Stored items:
-- pv_equiv track=rewrite | github.com/p-patil/Music-Player-Basic | parser.py | _parse_all_args
-- ===== SOURCE A (Python) =====
-- def _parse_all_args(tokens, sanitize_quotes = False):
--     """ Same as _parse_args, but accepts any options, not just song columns. If the sanitize_quotes
--     flag is set, removes (initial or terminal) quotes when found.
--
--     @param tokens: list(str)
--     @param sanitize_quotes: bool
--
--     @return: dict(str -> str)
--     """
--     parsed_args = {}
--
--     if tokens[0][0] == "-": # Options are provided
--         i = 0
--         while i < len(tokens):
--             in_quote = False
--             j = i + 1
--             while j < len(tokens) and (tokens[j][0] != "-" or in_quote):
--                 if not in_quote and tokens[j][0] == "\"":
--                     in_quote = True
--
--                     if sanitize_quotes:
--                         tokens[j] = tokens[j][1 :]
--                 elif in_quote and tokens[j][-1] == "\"":
--                     in_quote = False
--
--                     if sanitize_quotes:
--                         tokens[j] = tokens[j][: -1]
--
--                 j += 1
--
--             if in_quote: # Unclosed quote
--                 return None
--
--             option, argument = tokens[i][1 :], " ".join(tokens[i + 1 : j])
--             parsed_args[option] = argument
--             i = j
--
--         return parsed_args
--     else:
--         return None
-- ===== SOURCE B (Python) =====
-- def _parse_all_args(tokens, sanitize_quotes = False):
--     """Single flat pass: maintain the current option, an argument accumulator and an
--     in_quote flag; finalize an option whenever the next option token appears.
--     Return-value equivalent to A; does not mutate `tokens` (A rewrites quoted tokens
--     in place when sanitize_quotes is set)."""
--     if tokens[0][0] != "-":
--         return None
--     parsed_args = {}
--     option = None
--     acc = []
--     in_quote = False
--     for t in tokens:
--         if t[0] == "-" and not in_quote:
--             if option is not None:
--                 parsed_args[option] = " ".join(acc)
--             option = t[1:]
--             acc = []
--         else:
--             if not in_quote and t[0] == "\"":
--                 in_quote = True
--                 if sanitize_quotes:
--                     t = t[1:]
--             elif in_quote and t[-1] == "\"":
--                 in_quote = False
--                 if sanitize_quotes:
--                     t = t[:-1]
--             acc.append(t)
--     if in_quote:
--         return None
--     if option is not None:
--         parsed_args[option] = " ".join(acc)
--     return parsed_args
-- ===== Notes on version B (the rewrite author's own statement) =====
-- stated objective: simpler
-- what changed: Replaces A's nested index-based while loops with in-place token mutation by a single flat for-pass over the tokens that maintains (current option, argument accumulator, in_quote) state and builds each argument without mutating the input list.
import Mathlib
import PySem

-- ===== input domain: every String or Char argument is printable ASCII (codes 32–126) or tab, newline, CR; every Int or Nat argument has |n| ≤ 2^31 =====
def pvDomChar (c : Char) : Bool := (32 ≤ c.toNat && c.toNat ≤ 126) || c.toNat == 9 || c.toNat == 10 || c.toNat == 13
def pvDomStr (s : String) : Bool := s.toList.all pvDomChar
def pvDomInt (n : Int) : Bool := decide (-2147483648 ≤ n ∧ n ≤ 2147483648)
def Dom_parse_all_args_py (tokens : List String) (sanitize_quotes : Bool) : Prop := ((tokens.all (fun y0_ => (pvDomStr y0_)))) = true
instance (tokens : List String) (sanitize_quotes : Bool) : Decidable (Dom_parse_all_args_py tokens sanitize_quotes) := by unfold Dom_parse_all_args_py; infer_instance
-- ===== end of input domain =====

GOAL OF THE EXERCISE: For each line in the data that holds the word "pvDomStr", copy the line.

OUTPUT BELOW:
def pvDomStr (s : String) : Bool := s.toList.all pvDomChar
def Dom_parse_all_args_py (tokens : List String) (sanitize_quotes : Bool) : Prop := ((tokens.all (fun y0_ => (pvDomStr y0_)))) = true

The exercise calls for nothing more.